Alexander to face second investigation

procurator fiscal investigating donations
procurator fiscal investigating donations

Prosecutors have been asked to investigate Scottish Labour leader Wendy Alexander's failure to report around £10,000 in donations to her leadership campaign.

The Scottish parliamentary standards commissioner Jim Dyer has asked the procurator fiscal to investigate after deciding the donations were gifts to Ms Alexander as an MSP and should have been reported to Holyrood.

The procurator fiscal may in turn report the case to the police, with a criminal investigation making it highly unlikely Ms Alexander could continue to ignore calls for her resignation.

Ms Alexander, who is the sister of Brown ally and Cabinet member Douglas Alexander, has rejected calls for her to stand down, insisting the inquiries are a "distraction".

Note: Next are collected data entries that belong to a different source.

-- pv_equiv track=rewrite | github.com/shengminp/SELF-EdiT | fairseq_mo/utils/tokenizer.py | rearrange_ring_number
-- ===== SOURCE A (Python) =====
-- MAX_RING_COUNTS = 20
--
-- def find_all_not_used_rids(smiles):
--     ## create a generator
--     chars_iter = (c for c in smiles)
--
--     ## init output
--     rids_not_used = [f'{i}' for i in range(1,10)] + [f'%{i}' for i in range(10,MAX_RING_COUNTS)]
--
--     ## get an initial character
--     c = next(chars_iter, None)
--
--     ## search all not used numbers
--     while c is not None:
--         ## exception of %
--         if c == '%':
--             c += next(chars_iter) + next(chars_iter)
--         ## Case1: ion symbols
--         if c == '[':
--             while c != ']':
--                 c = next(chars_iter)
--             assert c == ']'
--         ## Case2: ring
--         elif c in rids_not_used:
--             _ = rids_not_used.pop(rids_not_used.index(c))
--         ## next character
--         c = next(chars_iter, None)
--
--     return rids_not_used
--
-- def rearrange_ring_number(smiles):
--     ## create a generator
--     chars_iter = (c for c in smiles)
--
--     ## init output
--     chars = []
--
--     ## init
--     mapping = {}
--     rids = [f'{i}' for i in range(1,10)] + [f'%{i}' for i in range(10,MAX_RING_COUNTS)]
--     rid2stat = {idx:0 for idx in rids} # 0: not_used, 1: open, 2: closed
--
--     ## search all not used numbers
--     rids_not_used = find_all_not_used_rids(smiles)
--
--     ## get an initial character
--     c = next(chars_iter, None)
--
--     ## do arrangement
--     while c is not None:
--         ## exception of %
--         if c == '%':
--             c += next(chars_iter) + next(chars_iter)
--         ## Case1: ion symbols
--         if c == '[':
--             while c != ']':
--                 chars.append(c)
--                 c = next(chars_iter)
--             assert c == ']'
--             chars.append(c)
--         ## Case2: other symbols
--         else:
--             status = rid2stat.get(c, -1)
--             ## ring open
--             if status == 0:
--                 rid2stat[c] = 1
--             ## ring close
--             elif status == 1:
--                 rid2stat[c] = 2
--             ## ring id rearrangement
--             elif status == 2:
--                 ## close
--                 if c in mapping:
--                     c_new = mapping.pop(c)
--                     assert rid2stat[c_new] == 1
--                     rid2stat[c_new] = 2
--                 ## open
--                 else:
--                     c_new = rids_not_used.pop(0)
--                     mapping[c] = c_new
--                     assert rid2stat[c_new] == 0
--                     rid2stat[c_new] = 1
--                 c = c_new
--             chars.append(c)
--         ## next character
--         c = next(chars_iter, None)
--
--     ## error check
--     assert len(mapping) == 0
--
--     return ''.join(chars)
-- ===== SOURCE B (Python) =====
-- MAX_RING_COUNTS = 20
--
-- def _tokenize(smiles):
--     ## one pass: group '[...]' and '%NN' into single tokens (next() raises
--     ## StopIteration on a trailing '%' or an unclosed '[' just like A's walks)
--     chars_iter = iter(smiles)
--     tokens = []
--     for c in chars_iter:
--         if c == '%':
--             c += next(chars_iter) + next(chars_iter)
--         elif c == '[':
--             while not c.endswith(']'):
--                 c += next(chars_iter)
--         tokens.append(c)
--     return tokens
--
-- def rearrange_ring_number(smiles):
--     tokens = _tokenize(smiles)
--     rids = [f'{i}' for i in range(1, 10)] + [f'%{i}' for i in range(10, MAX_RING_COUNTS)]
--     rid_set = set(rids)
--     ## count pass: occurrence index of every ring-id token, left to right
--     seen = {}
--     occ = []
--     for t in tokens:
--         if t in rid_set:
--             k = seen.get(t, 0)
--             seen[t] = k + 1
--             occ.append(k)
--         else:
--             occ.append(None)
--     ## every ring id reused beyond its first open/close pair must close its last pair
--     for n in seen.values():
--         assert n < 3 or n % 2 == 0
--     ## rewrite each token purely by its occurrence index: the first two keep the id,
--     ## every later even occurrence opens with the next unused id, an odd one closes it
--     pool = [r for r in rids if r not in seen]
--     assigned = {}
--     out = []
--     for t, k in zip(tokens, occ):
--         if k is None or k < 2:
--             out.append(t)
--         elif k % 2 == 0:
--             fresh = pool.pop(0)
--             assigned[t] = fresh
--             out.append(fresh)
--         else:
--             out.append(assigned.pop(t))
--     return ''.join(out)
-- ===== Notes on version B (the rewrite author's own statement) =====
-- stated objective: alternative
-- what changed: B drops A's streaming 0/1/2 rid2stat state machine entirely: it tokenizes once, counts each ring id's occurrences to give every token its occurrence index, validates reuse parity up front, and then rewrites each token purely from that index (first two occurrences keep the id, each later even occurrence takes the next unused id from a precomputed pool, each odd one reuses its partner's), instead of A's two generator walks updating status dicts per character.
import Mathlib
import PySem
-- pv_equiv track=rewrite | github.com/eriklysoe/biotools | app/primercheck/utils_structure.py | generate_dimer_ascii
-- ===== SOURCE A (Python) =====
-- def generate_dimer_ascii(seq1, seq2, is_homodimer=False):
--     """
--     Generate an ASCII representation of dimer alignment.
--     Finds the best alignment and shows base pairing.
--     """
--     complement = {"A": "T", "T": "A", "G": "C", "C": "G"}
--     seq2_rc = seq2[::-1]
--
--     best_score = 0
--     best_offset = 0
--
--     # Try all offsets
--     for offset in range(-(len(seq2_rc) - 1), len(seq1)):
--         score = 0
--         for i in range(len(seq1)):
--             j = i - offset
--             if 0 <= j < len(seq2_rc):
--                 if seq1[i] == complement.get(seq2_rc[j], ""):
--                     score += 1
--         if score > best_score:
--             best_score = score
--             best_offset = offset
--
--     if best_score == 0:
--         return {"top": seq1, "middle": " " * len(seq1), "bottom": seq2_rc}
--
--     # Build alignment at best offset
--     top_line = ""
--     mid_line = ""
--     bot_line = ""
--
--     start = min(0, best_offset)
--     end = max(len(seq1), best_offset + len(seq2_rc))
--
--     for pos in range(start, end):
--         i = pos  # position in seq1
--         j = pos - best_offset  # position in seq2_rc
--
--         c1 = seq1[i] if 0 <= i < len(seq1) else " "
--         c2 = seq2_rc[j] if 0 <= j < len(seq2_rc) else " "
--
--         top_line += c1
--         bot_line += c2
--
--         if c1 != " " and c2 != " " and c1 == complement.get(c2, ""):
--             mid_line += "|"
--         elif c1 != " " and c2 != " ":
--             mid_line += "\u00b7"
--         else:
--             mid_line += " "
--
--     label_top = "5'" if not is_homodimer else "5'"
--     label_bot = "3'" if not is_homodimer else "3'"
--
--     return {
--         "top": f"{label_top} {top_line} 3'",
--         "middle": f"   {mid_line}",
--         "bottom": f"3' {bot_line} 5'",
--     }
-- ===== SOURCE B (Python) =====
-- def generate_dimer_ascii(seq1, seq2, is_homodimer=False):
--     """
--     Generate an ASCII representation of dimer alignment.
--     Single-pass pair histogram over complementary (i, j) pairs instead of
--     scanning every offset; then render via join.
--     """
--     complement = {"A": "T", "T": "A", "G": "C", "C": "G"}
--     seq2_rc = seq2[::-1]
--
--     # For each base b, the positions j in seq2_rc whose base pairs with b.
--     partners = {}
--     for j, c2 in enumerate(seq2_rc):
--         c1 = complement.get(c2)
--         if c1 is not None:
--             partners.setdefault(c1, []).append(j)
--
--     # Each complementary pair (i, j) contributes one match at offset i - j.
--     counter = {}
--     for i, c1 in enumerate(seq1):
--         for j in partners.get(c1, []):
--             counter[i - j] = counter.get(i - j, 0) + 1
--
--     if not counter:
--         return {"top": seq1, "middle": " " * len(seq1), "bottom": seq2_rc}
--
--     best_score = max(counter.values())
--     best_offset = min(k for k, v in counter.items() if v == best_score)
--
--     start = min(0, best_offset)
--     end = max(len(seq1), best_offset + len(seq2_rc))
--
--     def cell(pos):
--         c1 = seq1[pos] if 0 <= pos < len(seq1) else " "
--         j = pos - best_offset
--         c2 = seq2_rc[j] if 0 <= j < len(seq2_rc) else " "
--         if c1 != " " and c2 != " ":
--             m = "|" if complement.get(c2) == c1 else "\u00b7"
--         else:
--             m = " "
--         return c1, m, c2
--
--     cells = [cell(p) for p in range(start, end)]
--     return {
--         "top": "5' " + "".join(c for c, _, _ in cells) + " 3'",
--         "middle": "   " + "".join(m for _, m, _ in cells),
--         "bottom": "3' " + "".join(c for _, _, c in cells) + " 5'",
--     }
-- ===== Notes on version B (the rewrite author's own statement) =====
-- stated objective: faster
-- what changed: A scores every offset with a full inner scan over seq1 (O((n+m)*n)); B makes one pass over the complementary (i,j) base pairs, accumulating a histogram keyed by offset i-j, then takes the max count with smallest-offset tie-break and renders the winning alignment via join, so the per-offset rescanning disappears.
import Mathlib
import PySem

The Scottish Labour leader is already the subject of an Electoral Commission inquiry for accepting a £950 donation from Jersey-based Paul Green. As Mr Green is not on the electoral roll it is thought likely the commission will rule it was a non-permissible donation.

She now faces further questions over ten donations of between £950 and £999 which were not declared.

Ms Alexander claims her team sought advice on the money in November. She says that Mr Dyer's office told her that as she was not a signatory on the account she did not have to declare them.

Last week, however, the parliamentary standards commissioner appeared to change his mind and rule the funds had been gifts to Ms Alexander as an MSP and should have been declared.

Ms Alexander's campaign team reportedly started cashing the cheques on August 31st and did not seek guidance until November 8th. She has not explained the time delay.

Speaking to BBC Scotland's Politics Show she said: "The issue is whether leadership election campaign contributions are gifts and that is the point that the procurator fiscal will have to decide.

"In every other leadership campaign, they've never been construed as gifts."

Ms Alexander continued: "I think it's wholly inappropriate that if you follow the advice of the parliamentary authorities, that should be used to call for your resignation."

She is said to have the support of Labour MSPs, as well as the Labour leadership in Westminster.

Michael McMahon, Labour's chief whip at Holyrood, told the Times: "Surely, the question is why she was given the wrong advice in the first place. We need to get her through this and we will emerge stronger."

But Scottish finance secretary John Swinney doubted her future.

He told the Politics Show: "Quite clearly, Wendy Alexander is in a very, very weak position as a result of the battering that she's been taking on this particular question for many weeks.

"If the parliamentary standards commissioner has felt it necessary to report Wendy Alexander to the procurator fiscal, then the Electoral Commission has absolutely no alternative."